By steam!

Riding the rails with a beast of old.

Starting a journey without knowing where it will end has its problems. When I set out with Nick Lera, a remarkable cameraman-director and an authority on railways, to make a film called Steam's Indian Summer, we could not be sure where steam engines still ran.

The last known steam-hauled express had run from the railway junction of Jalandhar, in Punjab. The only steam we found there was a wonderful Heath-Robinson contraption, a coal crane with no coal to lift any longer, operated for us by a railway worker who explained, 'I am the superintendent of steam locos without a loco.' Standing on a rusty turntable on which the majestic steam locomotives that hauled historic trains such as the Frontier Mail and the Punjab Mail had changed direction, a former steam driver talked scornfully of diesel and electric locomotives. 'Anyone can drive one of those,' he said. 'To drive a steam engine you need four eyes, two in the back of your head as well as the two in the front, there's so much going on all the time.'

When we reached Delhi we visited the Railway Museum. I was filmed standing beside one of the sturdy little engines that are still pulling trains up the mountainside to Darjeeling, my favourite Indian hill-station. It is my favourite partly because I used to travel on the narrow-gauge railway to school, partly because my father was a director of that railway, and partly because of the magnificent view of the Himalaya seen from the town. On top of all that, of course, there are the picturesque Darjeeling tea gardens that produce the champagne of teas.
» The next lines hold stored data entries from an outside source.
-- pv_equiv track=rewrite | github.com/juliengonde-5G/mytowt | app/routers/onboard_router.py | _build_doc_paragraphs
-- ===== SOURCE A (Python) =====
-- def _build_doc_paragraphs(doc_data: dict, doc_type: str, prefill: dict) -> list:
--     """Build a list of (label, value) pairs for document rendering."""
--     # Common header fields
--     rows = [
--         ("Vessel", doc_data.get("vessel_name", prefill.get("vessel_name", ""))),
--         ("Voyage No", doc_data.get("voyage_no", prefill.get("voyage_no", ""))),
--     ]
--
--     if doc_type == "NOR":
--         rows += [
--             ("To", doc_data.get("to_charterer", "")),
--             ("Port", doc_data.get("port", "")),
--             ("Date of Notice", doc_data.get("notice_date", "")),
--             ("Time of Notice (LT)", doc_data.get("notice_time", "")),
--             ("Cargo description", doc_data.get("cargo_desc", "")),
--             ("Position", doc_data.get("position", "")),
--             ("Remarks", doc_data.get("remarks", "")),
--             ("Master", doc_data.get("master_name", "")),
--         ]
--     elif doc_type == "NOR_RT":
--         rows += [
--             ("To", doc_data.get("to_charterer", "")),
--             ("Port", doc_data.get("port", "")),
--             ("Reason for re-tendering", doc_data.get("reason", "")),
--             ("Date", doc_data.get("notice_date", "")),
--             ("Time (LT)", doc_data.get("notice_time", "")),
--             ("Master", doc_data.get("master_name", "")),
--         ]
--     elif doc_type == "HOLDS_CERT":
--         rows += [
--             ("To", doc_data.get("to", "")),
--             ("Port", doc_data.get("port", "")),
--             ("Cargo to be loaded", doc_data.get("cargo", "")),
--             ("Date of inspection", doc_data.get("inspection_date", "")),
--             ("Holds inspected", doc_data.get("holds_list", "")),
--             ("Result / Observations", doc_data.get("observations", "")),
--             ("Chief Officer / Master", doc_data.get("officer_name", "")),
--             ("Surveyor / Terminal", doc_data.get("surveyor", "")),
--         ]
--     elif doc_type in ("KEY_MEETING", "PRE_MEETING"):
--         rows += [
--             ("Port", doc_data.get("port", "")),
--             ("Date", doc_data.get("meeting_date", "")),
--             ("Attendees", doc_data.get("attendees", doc_data.get("terminal", ""))),
--             ("Content", doc_data.get("key_points", doc_data.get("plan", ""))),
--             ("Actions", doc_data.get("actions", doc_data.get("emergency", ""))),
--         ]
--     elif doc_type.startswith("LOP"):
--         rows += [
--             ("To", doc_data.get("to", "")),
--             ("Port", doc_data.get("port", "")),
--             ("Date", doc_data.get("lop_date", "")),
--             ("Time", doc_data.get("lop_time", "")),
--             ("Subject", doc_data.get("subject", "")),
--             ("Details", doc_data.get("details", "")),
--             ("Reserve", doc_data.get("reserve", "")),
--             ("Master", doc_data.get("master_name", "")),
--             ("Countersigned", doc_data.get("countersigned", "")),
--         ]
--     elif doc_type == "MATES_RECEIPT":
--         rows += [
--             ("Port of loading", doc_data.get("port_loading", "")),
--             ("Date", doc_data.get("receipt_date", "")),
--             ("Shipper", doc_data.get("shipper", "")),
--             ("Cargo description", doc_data.get("cargo_desc", "")),
--             ("Number of packages", doc_data.get("packages", "")),
--             ("Gross weight (kg)", doc_data.get("weight", "")),
--             ("Condition / Remarks", doc_data.get("condition", "")),
--             ("Chief Officer", doc_data.get("officer_name", "")),
--         ]
--     else:
--         rows += [
--             ("Port", doc_data.get("port", "")),
--             ("Date", doc_data.get("doc_date", "")),
--             ("Content", doc_data.get("content", "")),
--         ]
--
--     return [(k, v) for k, v in rows if v]
-- ===== SOURCE B (Python) =====
-- # Single flat scan over one global rule table: every row of every document type
-- # lives in ONE list tagged with a selector ("*" any / exact names / "LOP*" prefix
-- # / () default); one uniform loop tests each rule's selector against doc_type and
-- # emits the row if its value is truthy -- no per-type dispatch or branch blocks.
--
-- _KNOWN = {"NOR", "NOR_RT", "HOLDS_CERT", "KEY_MEETING", "PRE_MEETING", "MATES_RECEIPT"}
--
-- # (selector, label, key chain tried in doc_data, prefill fallback on first key?)
-- _TABLE = [
--     (("*",), "Vessel", ("vessel_name",), True),
--     (("*",), "Voyage No", ("voyage_no",), True),
--     (("NOR",), "To", ("to_charterer",), False),
--     (("NOR",), "Port", ("port",), False),
--     (("NOR",), "Date of Notice", ("notice_date",), False),
--     (("NOR",), "Time of Notice (LT)", ("notice_time",), False),
--     (("NOR",), "Cargo description", ("cargo_desc",), False),
--     (("NOR",), "Position", ("position",), False),
--     (("NOR",), "Remarks", ("remarks",), False),
--     (("NOR",), "Master", ("master_name",), False),
--     (("NOR_RT",), "To", ("to_charterer",), False),
--     (("NOR_RT",), "Port", ("port",), False),
--     (("NOR_RT",), "Reason for re-tendering", ("reason",), False),
--     (("NOR_RT",), "Date", ("notice_date",), False),
--     (("NOR_RT",), "Time (LT)", ("notice_time",), False),
--     (("NOR_RT",), "Master", ("master_name",), False),
--     (("HOLDS_CERT",), "To", ("to",), False),
--     (("HOLDS_CERT",), "Port", ("port",), False),
--     (("HOLDS_CERT",), "Cargo to be loaded", ("cargo",), False),
--     (("HOLDS_CERT",), "Date of inspection", ("inspection_date",), False),
--     (("HOLDS_CERT",), "Holds inspected", ("holds_list",), False),
--     (("HOLDS_CERT",), "Result / Observations", ("observations",), False),
--     (("HOLDS_CERT",), "Chief Officer / Master", ("officer_name",), False),
--     (("HOLDS_CERT",), "Surveyor / Terminal", ("surveyor",), False),
--     (("KEY_MEETING", "PRE_MEETING"), "Port", ("port",), False),
--     (("KEY_MEETING", "PRE_MEETING"), "Date", ("meeting_date",), False),
--     (("KEY_MEETING", "PRE_MEETING"), "Attendees", ("attendees", "terminal"), False),
--     (("KEY_MEETING", "PRE_MEETING"), "Content", ("key_points", "plan"), False),
--     (("KEY_MEETING", "PRE_MEETING"), "Actions", ("actions", "emergency"), False),
--     (("LOP*",), "To", ("to",), False),
--     (("LOP*",), "Port", ("port",), False),
--     (("LOP*",), "Date", ("lop_date",), False),
--     (("LOP*",), "Time", ("lop_time",), False),
--     (("LOP*",), "Subject", ("subject",), False),
--     (("LOP*",), "Details", ("details",), False),
--     (("LOP*",), "Reserve", ("reserve",), False),
--     (("LOP*",), "Master", ("master_name",), False),
--     (("LOP*",), "Countersigned", ("countersigned",), False),
--     (("MATES_RECEIPT",), "Port of loading", ("port_loading",), False),
--     (("MATES_RECEIPT",), "Date", ("receipt_date",), False),
--     (("MATES_RECEIPT",), "Shipper", ("shipper",), False),
--     (("MATES_RECEIPT",), "Cargo description", ("cargo_desc",), False),
--     (("MATES_RECEIPT",), "Number of packages", ("packages",), False),
--     (("MATES_RECEIPT",), "Gross weight (kg)", ("weight",), False),
--     (("MATES_RECEIPT",), "Condition / Remarks", ("condition",), False),
--     (("MATES_RECEIPT",), "Chief Officer", ("officer_name",), False),
--     ((), "Port", ("port",), False),
--     ((), "Date", ("doc_date",), False),
--     ((), "Content", ("content",), False),
-- ]
--
--
-- def _matches(sel, doc_type, known):
--     if not sel:
--         return not known
--     return any(t == "*" or doc_type == t
--                or (t.endswith("*") and doc_type.startswith(t[:-1]))
--                for t in sel)
--
--
-- def _build_doc_paragraphs(doc_data: dict, doc_type: str, prefill: dict) -> list:
--     known = doc_type in _KNOWN or doc_type.startswith("LOP")
--     out = []
--     for sel, label, keys, pf in _TABLE:
--         if _matches(sel, doc_type, known):
--             for k in keys:
--                 if k in doc_data:
--                     v = doc_data[k]
--                     break
--             else:
--                 v = prefill.get(keys[0], "") if pf else ""
--             if v:
--                 out.append((label, v))
--     return out
-- ===== Notes on version B (the rewrite author's own statement) =====
-- stated objective: alternative
-- what changed: A dispatches on doc_type through an if/elif chain that appends one per-type block of rows and filters the built list afterwards; B instead keeps every row of every document type in one flat rule list tagged with a selector ('*' any / exact names / 'LOP*' prefix / empty = default) and makes a single scan over that list, testing each rule's selector against doc_type, resolving the first present key (with prefill fallback only on header rules) and emitting non-empty values inline.
import Mathlib
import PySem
In Delhi's Railway Museum, I also sat in one of the erstwhile maharaja's own luxurious personal coaches and talked to the chairperson of the Railway Board. He told me steam had to go because, mighty though they appeared to be, steam engines could not pull trains long enough to accommodate all those who wanted to travel by rail. I was very happy to be reassured by the chairperson that India was one country where there was no question of rail traffic being in decline. He also said that steam engines could not match diesel or electric for speed.

From Delhi we travelled down the mainline of the former Bombay, Baroda and Central India Railway, the western route from the Indian capital to the city now known as Mumbai. We got off about halfway between the two cities, at the railway town of Ratlam in central India. We had been assured that steam was still running on the metre-gauge line to Indore and beyond. To my dismay, however, the first train arriving from Indore was hauled by a diesel. Still, later in the day a steam engine did back slowly onto the late afternoon train.

Asphyxiated

The train for Indore and beyond was officially classified as 'fast passenger', but it went very slowly. That did not deter travellers. I had to sit in the luggage rack to interview one of the passengers. Others who could not even find a luggage rack to sit in, or who wanted to avoid the attention of the ticket collector, sat on the roof. Many of the passengers were milk vendors. The sides of the carriages were lined with milk churns. When I ask one of the vendors why they used this slow train every day, he pointed out of the window to a bus clambering in and out of potholes, labouring even more slowly than the train along what passed for a road – enough said. An added benefit for the milk vendors was the piping-hot water the engine driver obligingly provided them with to sterilise their churns at one of the interminable halts the train made.

Beyond Indore, on the same metre-gauge line, we met the divisional railway manager. He had found us a steam engine that gave diesel trains a helpful push as they crawled up one of India's steepest gradients. The engine was elaborately decorated in our honour. We travelled down to the bottom of the valley in the manager's personal coach. On the climb back we travelled on the footplate of the steam engine. I saw what the driver in Jalandhar had meant about needing four eyes. Our wheels spun as the train pulled slowly out of the station, with our engine bursting a gut doing its bit to help the diesel at the front get up enough speed to tackle the incline. On the footplate the driver and his crew got about their business. The driver had to keep his eye on the track ahead, watch all the gauges, make sure the firemen were doing their job and check that there was an adequate supply of coal from the tender. I thought I was going to be asphyxiated by black smoke as we roared through a tunnel, but the crew was far too busy to worry about what was clearly seen as a minor inconvenience.

A day later, we reached the town of Wankaner in Gujarat. There, we stayed with the 91-year-old maharaja in his vast palace, a mad mélange of European architectural styles with a bit of Mughal and Hindu thrown in. The centrepiece was a tall clocktower. The maharaja still remembered travelling in his royal carriage painted in blue, the state of Wankaner's official colour.

We were in Wankaner because of a report that India's last steam-hauled freight train ran from there. It did and, to my delight, I rode in the guard's van. I had always thought sitting peacefully and watching the countryside roll by would be an idyllic life. I was convinced by the time we reached the Arabian Sea and the remote saltpans of the Rann of Kutch. Our film ended with an elegiac shot of the evening sun with, in the distance, smoke funnelling from a steam-engine pulling a salt train across the saltpans, a satisfactory but sad end to a journey with an uncertain start. Sad because it was clear we had seen the last of steam's 'Indian summer' and, as far as we knew, the last of mainline steam on any of the world's great railway systems.